The bar also has some sweet swag – their clothing designer has a good eye for contemporary pop design that still retains some of Ye Olde New England look. I was able to barely resist grabbing a hoodie because I found a rocks glass with a demon’s head on the bottom … which leads me to the explanation of Deacon Giles’ name which I’ll shamelessly paraphrase from their excellent website .
I know what you’re thinking: Deacon Giles was some religious dude who forced poor New Englanders to go without alcohol in some backwards town and the founders of this distillery named it after him as a big EFF YOU to this A-hole of history. Yawn … we’ve heard it all before.
WRONG!
There was no real person named Deacon Giles, just a character in a story from 1835 written by George Cheever, a minister from Salem. In the story Deacon Giles was making rum illegally on the Sabbath until he pissed off his employees and they walked out. He hired a bunch of new guys who unfortunately turned out to be DEMONS who sabotaged him rum by making it glow with evil light when the barrels were tapped. OOPS!

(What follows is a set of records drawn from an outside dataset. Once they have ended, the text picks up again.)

-- ---- A's solve in terms of reachability ----

lemma solveA_char (A B C D : Int) (E F : List Int) (h : Pre_solve A B C D E F) :
    (solve A B C D E F = "YES" ↔
      ¬ BlkP C D E F (A, B) ∧
        Relation.ReflTransGen (StepRel A B (fun q => ¬ BlkP C D E F q)) (0, 0) (A, B)) ∧
    (solve A B C D E F = "YES" ∨ solve A B C D E F = "NO") := by
  obtain ⟨hA, hB, _⟩ := h
  have htin : InB A B ((A, B) : Int × Int) := ⟨hA, le_refl _, hB, le_refl _⟩
  have hsin : InB A B ((0:Int), (0:Int)) := ⟨le_refl _, hA, le_refl _, hB⟩
  unfold solve
  simp only []
  set mat0 := (PySem.List.pyRange 0 C 1).foldl (fun m c =>
      (PySem.List.pyRange 0 (A+1) 1).foldl (fun m i =>
        (PySem.List.pyRange 0 (B+1) 1).foldl (fun m j =>
          if distA (i, j) (PySem.List.pyGetD E c 0, PySem.List.pyGetD F c 0) ≤ D^2 then
            msetA m i j (-1)
          else m) m) m)
      ((PySem.List.pyRange 0 (A+1) 1).foldl
        (fun m _ => m ++ [(PySem.List.pyRange 0 (B+1) 1).foldl (fun r _ => r ++ [(0 : Int)]) []]) [])
    with hmat0_def
  obtain ⟨hS0, hV0⟩ := mat0_spec A B C D E F hA hB
  rw [← hmat0_def] at hS0 hV0
  by_cases hblk : BlkP C D E F (A, B)
  · have h1 : atM mat0 (A, B) = -1 := by rw [hV0 _ htin, if_pos hblk]
    rw [if_pos (by
      show (mgetA mat0 A B == -1) = true
      rw [show mgetA mat0 A B = atM mat0 (A, B) from rfl, h1]
      rfl)]
    refine ⟨⟨fun hno => absurd hno (by decide), ?_⟩, Or.inr rfl⟩
    rintro ⟨hnb, _⟩
    exact absurd hblk hnb
  · have h1 : atM mat0 (A, B) = 0 := by rw [hV0 _ htin, if_neg hblk]
    rw [if_neg (by
      show ¬ (mgetA mat0 A B == -1) = true
      rw [show mgetA mat0 A B = atM mat0 (A, B) from rfl, h1]
      decide)]
    have hzb : ZerosM A B mat0 ≤ ((A+1)*(B+1)).toNat := by
      have h2 := List.countP_le_length (l := cellsL A B) (p := fun p => atM mat0 p == 0)
      rwa [length_cellsL hA hB] at h2
    obtain ⟨cS, c1, cD, cT, cF⟩ := dfs_spec A B (((A+1)*(B+1)).toNat + 2) mat0 (0, 0)
      hS0 hsin (by split <;> omega)
    by_cases hr : (dfsA A B (((A+1)*(B+1)).toNat + 2) 0 0 mat0).1 = true
    · rw [if_pos hr]
      refine ⟨⟨fun _ => ⟨hblk, ?_⟩, fun _ => rfl⟩, Or.inl rfl⟩
      refine reach_mono ?_ (cT hr)
      intro q hq h0
      intro hb
      rw [hV0 q hq, if_pos hb] at h0
      omega
    · rw [if_neg hr]
      have hr' : (dfsA A B (((A+1)*(B+1)).toNat + 2) 0 0 mat0).1 = false := by
        revert hr; cases (dfsA A B (((A+1)*(B+1)).toNat + 2) 0 0 mat0).1 <;> simp
      obtain ⟨hne, hTat, hInv⟩ := cF hr'
      refine ⟨⟨fun hno => absurd hno (by decide), ?_⟩, Or.inr rfl⟩
      rintro ⟨_, hreach⟩
      have hreach' : Relation.ReflTransGen (StepRel A B fun q => atM mat0 q = 0)
          (0, 0) (A, B) := by
        refine reach_mono ?_ hreach
        intro q hq hfree
        rw [hV0 q hq, if_neg hfree]
      have hclimb : ∀ u, Relation.ReflTransGen (StepRel A B fun q => atM mat0 q = 0)
          (0, 0) u → InB A B u ∧ atM (dfsA A B (((A+1)*(B+1)).toNat + 2) 0 0 mat0).2 u = 1 := by
        intro u hu
        induction hu with
        | refl => exact ⟨hsin, c1⟩
        | @tail b' c' hsteps hstep ihc =>
          obtain ⟨hmem, hinbc, hfreec⟩ := hstep
          obtain ⟨hinbb, hb1⟩ := ihc
          have hcl : ∀ q ∈ nbrsOf b', InB A B q →
              atM (dfsA A B (((A+1)*(B+1)).toNat + 2) 0 0 mat0).2 q ≠ 0 := by
            rcases hInv b' hinbb hb1 with h2 | h2
            · rw [hV0 b' hinbb] at h2
              split at h2 <;> omega
            · exact h2
          have hne0 := hcl c' hmem hinbc
          refine ⟨hinbc, ?_⟩
          by_cases hcs : c' = ((0:Int), (0:Int))
          · rw [hcs]; exact c1
          · rcases cD c' hinbc hcs with h3 | h3
            · rw [h3] at hne0
              exact absurd hfreec hne0
            · exact h3.2
      have hfin := (hclimb (A, B) hreach').2
      rw [hTat, h1] at hfin
      exact absurd hfin (by decide)

-- ---- B's blocked set ----

lemma mem_foldl_setgen {ι β : Type} (g : List β → ι → List β) (P : ι → β → Prop)
    (h : ∀ s i p, p ∈ g s i ↔ p ∈ s ∨ P i p) :
    ∀ (l : List ι) (s0 : List β) (p : β),
      p ∈ l.foldl g s0 ↔ p ∈ s0 ∨ ∃ i ∈ l, P i p := by
  intro l
  induction l with
  | nil => intro s0 p; simp
  | cons i t ih =>
    intro s0 p
    rw [List.foldl_cons, ih, h]
    constructor
    · rintro ((h1 | h1) | ⟨j, h1, h2⟩)
      · exact Or.inl h1
      · exact Or.inr ⟨i, by simp, h1⟩
      · exact Or.inr ⟨j, by simp [h1], h2⟩
    · rintro (h1 | ⟨j, h1, h2⟩)
      · exact Or.inl (Or.inl h1)
      · rcases List.mem_cons.mp h1 with h1 | h1
        · subst h1; exact Or.inl (Or.inr h2)
        · exact Or.inr ⟨j, h1, h2⟩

Cheever wrote this as a barely disguised attack on a local businessman, so barely disguised that he was convicted of libel and sentenced to a public whipping. DOUBLE OOPS!

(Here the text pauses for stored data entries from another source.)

-- pv_equiv track=rewrite | github.com/jk-jung/problem-solving | codewars/7kyu/7_Concatenated Sum.py | f
-- ===== SOURCE A (Python) =====
-- def f(n, t):
--     if n < 0:
--         return -f(-n, t)
--     r = 0
--     for x in str(n):
--         for i in range(t):
--             r += 10 ** i * int(x)
--     return r
-- ===== SOURCE B (Python) =====
-- def f(n, t):
--     # digit sum times the t-digit repunit (10**t - 1) // 9, with the sign of n
--     if t <= 0:
--         return 0
--     sign = -1 if n < 0 else 1
--     n = abs(n)
--     ds = 0
--     while n > 0:
--         n, d = divmod(n, 10)
--         ds += d
--     return sign * ds * ((10 ** t - 1) // 9)
-- ===== Notes on version B (the rewrite author's own statement) =====
-- stated objective: faster
-- what changed: B replaces A's per-digit loop that adds 10**i for every i in range(t) with a closed form: the digit sum (computed by divmod, not str) times the repunit (10**t - 1) // 9 computed via fast exponentiation.
import Mathlib
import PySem

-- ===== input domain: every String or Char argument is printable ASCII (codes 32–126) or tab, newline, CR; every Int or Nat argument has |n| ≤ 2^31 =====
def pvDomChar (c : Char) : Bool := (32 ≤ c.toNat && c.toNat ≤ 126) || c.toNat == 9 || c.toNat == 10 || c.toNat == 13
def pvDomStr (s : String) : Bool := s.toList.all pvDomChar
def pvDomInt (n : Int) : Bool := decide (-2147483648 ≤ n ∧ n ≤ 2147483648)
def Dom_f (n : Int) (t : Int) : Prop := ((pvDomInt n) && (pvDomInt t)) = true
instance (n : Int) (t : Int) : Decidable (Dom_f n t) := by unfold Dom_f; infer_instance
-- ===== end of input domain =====

-- B computes the digit sum (by divmod) times the repunit (10^t-1)//9 instead of A's
-- nested per-digit/per-position accumulation over str(n): asymptotically faster.


-- ===== PORT A =====
-- int(x) for a single character x of str(n): never raises here since str of a
-- nonnegative int is all digits; the getD 0 default is unreachable.
def fCharVal (x : Char) : Int := (PySem.Int.ofChars? [x]).getD 0

-- the body of A for n ≥ 0 (Python's `f` recurses at most once, on -n ≥ 0,
-- so the recursion is unrolled into this helper applied under the sign test)
def fLoop (n : Int) (t : Int) : Int :=
  (PySem.Int.toChars n).foldl
    (fun r x =>
      (PySem.List.pyRange 0 t 1).foldl
        (fun r i => r + 10 ^ i.toNat * fCharVal x) r)  -- 10 ** i, i ≥ 0 in range(t)
    0

def f (n : Int) (t : Int) : Int :=
  if n < 0 then -(fLoop (-n) t) else fLoop n t

-- ===== PORT B =====
-- the while loop: while n > 0: n, d = divmod(n, 10); ds += d   (n = abs(original))
def fDigitLoop (m : Nat) (ds : Int) : Int :=
  if m > 0 then fDigitLoop (m / 10) (ds + (m % 10 : Nat)) else ds
decreasing_by exact Nat.div_lt_self (by omega) (by omega)

def f_alt (n : Int) (t : Int) : Int :=
  if t ≤ 0 then 0
  else
    let sign : Int := if n < 0 then -1 else 1
    let ds := fDigitLoop n.natAbs 0
    sign * ds * PySem.Int.floordiv (10 ^ t.toNat - 1) 9

-- ===== PRECONDITION & SPEC =====
def Spec_f (n : Int) (t : Int) (out : Int) : Prop := out = f_alt n t
instance (n : Int) (t : Int) (out : Int) : Decidable (Spec_f n t out) := by unfold Spec_f; infer_instance

-- ===== CLAIM (what is proved, stated in full; the proofs are below) =====
def Claim_equal_f : Prop := ∀ (n : Int) (t : Int), Dom_f n t → Spec_f n t (f n t)

-- ===== LEMMAS AND PROOFS =====

-- digit sum of a natural number, the invariant value of B's while loop
def dsumN (m : Nat) : Int :=
  if m = 0 then 0 else (m % 10 : Nat) + dsumN (m / 10)
decreasing_by exact Nat.div_lt_self (by omega) (by omega)

theorem fDigitLoop_eq (m : Nat) (ds : Int) : fDigitLoop m ds = ds + dsumN m := by
  induction m using Nat.strong_induction_on generalizing ds with
  | _ m ih =>
    rw [fDigitLoop, dsumN]
    by_cases h : m = 0
    · simp [h]
    · simp only [if_pos (Nat.pos_of_ne_zero h), if_neg h]
      rw [ih (m / 10) (Nat.div_lt_self (Nat.pos_of_ne_zero h) (by omega))]
      ring

theorem fCharVal_digitChar (d : Nat) (hd : d < 10) :
    fCharVal d.digitChar = (d : Int) := by
  interval_cases d <;> decide

theorem sum_toDigitsCore (m : Nat) :
    ∀ (fuel : Nat) (acc : List Char), m < fuel →
      ((Nat.toDigitsCore 10 fuel m acc).map fCharVal).sum
        = dsumN m + (acc.map fCharVal).sum := by
  induction m using Nat.strong_induction_on with
  | _ m ih =>
    intro fuel acc hfuel
    match fuel with
    | 0 => omega
    | fuel + 1 =>
      rw [Nat.toDigitsCore]
      by_cases h : m / 10 = 0
      · simp only [if_pos h, List.map_cons, List.sum_cons]
        rw [fCharVal_digitChar _ (Nat.mod_lt _ (by omega))]
        rw [dsumN]
        by_cases hm : m = 0
        · simp [hm]
        · rw [if_neg hm, dsumN, if_pos h]
          push_cast; ring
      · simp only [if_neg h]
        have hm10 : 10 ≤ m := by
          by_contra hlt
          exact h (Nat.div_eq_of_lt (by omega))
        rw [ih (m / 10) (Nat.div_lt_self (by omega) (by omega)) fuel _ (by omega)]
        simp only [List.map_cons, List.sum_cons]
        conv_rhs => rw [dsumN]
        rw [if_neg (by omega)]
        rw [fCharVal_digitChar _ (Nat.mod_lt _ (by omega))]
        push_cast; ring

theorem sum_toChars (n : Int) (hn : 0 ≤ n) :
    ((PySem.Int.toChars n).map fCharVal).sum = dsumN n.toNat := by
  rw [PySem.Int.toChars, if_neg (by omega), Nat.toDigits]
  rw [sum_toDigitsCore n.toNat (n.toNat + 1) [] (by omega)]
  simp

-- the repunit as the geometric sum A's inner loop accumulates
def repS (k : Nat) : Int := ((List.range k).map (fun i => (10:Int) ^ i)).sum

theorem nine_mul_repS (k : Nat) : 9 * repS k = 10 ^ k - 1 := by
  induction k with
  | zero => simp [repS]
  | succ k ih =>
    rw [repS, List.range_succ, List.map_append, List.sum_append] at *
    simp only [List.map_cons, List.map_nil, List.sum_cons, List.sum_nil]
    rw [pow_succ]
    nlinarith [ih]

theorem floordiv_repunit (k : Nat) :
    PySem.Int.floordiv (10 ^ k - 1) 9 = repS k := by
  rw [PySem.Int.floordiv_eq_iff_of_pos (by omega)]
  have := nine_mul_repS k
  constructor <;> nlinarith

theorem inner_loop (t : Int) (r d : Int) :
    (PySem.List.pyRange 0 t 1).foldl (fun r i => r + 10 ^ i.toNat * d) r
      = r + (if t ≤ 0 then 0 else repS t.toNat) * d := by
  by_cases ht : t ≤ 0
  · have : PySem.List.pyRange 0 t 1 = [] := by
      simp [PySem.List.pyRange]; omega
    simp [this, ht]
  · have hr : PySem.List.pyRange 0 t 1 = (List.range t.toNat).map (fun k : Nat => (k : Int)) := by
      have h0 := PySem.List.pyRange_zero_natCast t.toNat
      rw [show ((t.toNat : Int)) = t from by omega] at h0
      exact h0
    rw [if_neg ht, hr, PySem.List.foldl_add _ (fun i : Int => 10 ^ i.toNat * d) r]
    rw [repS]
    simp only [List.map_map]
    have hmc : ((List.range t.toNat).map ((fun i : Int => 10 ^ i.toNat * d) ∘ (fun k : Nat => (k : Int))))
        = (List.range t.toNat).map (fun i => (10:Int) ^ i * d) := by
      apply List.map_congr_left
      intro a _
      simp
    rw [hmc, ← List.sum_map_mul_right]

theorem fLoop_eq (n : Int) (t : Int) (hn : 0 ≤ n) :
    fLoop n t = (if t ≤ 0 then 0 else repS t.toNat) * dsumN n.toNat := by
  rw [fLoop]
  have hbody : ∀ (r : Int) (x : Char),
      (PySem.List.pyRange 0 t 1).foldl (fun r i => r + 10 ^ i.toNat * fCharVal x) r
        = r + (if t ≤ 0 then 0 else repS t.toNat) * fCharVal x := fun r x => inner_loop t r (fCharVal x)
  calc (PySem.Int.toChars n).foldl
        (fun r x => (PySem.List.pyRange 0 t 1).foldl (fun r i => r + 10 ^ i.toNat * fCharVal x) r) 0
      = (PySem.Int.toChars n).foldl
        (fun r x => r + (if t ≤ 0 then 0 else repS t.toNat) * fCharVal x) 0 := by
        exact PySem.List.foldl_congr_mem _ _ _ 0 (fun r x _ => hbody r x)
    _ = 0 + ((PySem.Int.toChars n).map (fun x => (if t ≤ 0 then 0 else repS t.toNat) * fCharVal x)).sum := by
        exact PySem.List.foldl_add _ _ 0
    _ = (if t ≤ 0 then 0 else repS t.toNat) * dsumN n.toNat := by
        rw [← sum_toChars n hn, zero_add, ← List.sum_map_mul_left]

-- ===== VERDICT (by name: the statement is the Claim_ definition above) =====
theorem f_spec : Claim_equal_f := by
  intro n t _
  unfold Spec_f f f_alt
  rw [fDigitLoop_eq, floordiv_repunit, zero_add]
  by_cases ht : t ≤ 0
  · rw [if_pos ht]
    by_cases hn : n < 0
    · rw [if_pos hn, fLoop_eq (-n) t (by omega), if_pos ht]; ring
    · rw [if_neg hn, fLoop_eq n t (by omega), if_pos ht]; ring
  · by_cases hn : n < 0
    · rw [if_pos hn, if_neg ht, fLoop_eq (-n) t (by omega), if_neg ht]
      have : (-n).toNat = n.natAbs := by omega
      rw [this, if_pos hn]
      ring
    · rw [if_neg hn, if_neg ht, fLoop_eq n t (by omega), if_neg ht]
      have : n.toNat = n.natAbs := by omega
      rw [this, if_neg hn]
      ring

So Cheever was a jerk who got his just desserts .. but on the other hand he found a better SIN to fight against (i.e. slavery) so I guess he redeemed himself and then some.
Still the story of Deacon Giles’ Distillery became popular … and lives on in the form of a big-ass mural on the wall of the distillery. FUN!
So the real fun of this whole story is that the two founders of this distillery, Ian Hunter and Jesse Brenneman, originally intended to open yet-another-brewery before coming across the Deacon Giles distillery story and deciding to make a go of opening a REAL distillery in the town where the story occurred – CRAZY!
Lorri and I were deeply impressed with what these guys are doing. All of their products show a intrinsic understanding of these spirits and a strong desire to make something that’s substantially different than what’s in every liquor store. It’s extremely rare to see a small distillery capable of making such a wide array of quality spirits and even rarer for them to also invest in a richly entertaining cocktail experience. Deacon Giles is well worth the trip on many levels.
It’s obvious that these are the kind of people who will only do something if they can do it well and we’re extremely lucky to have distilleries like Deacon Giles, Privateer, Short Path and several others in Massachusetts.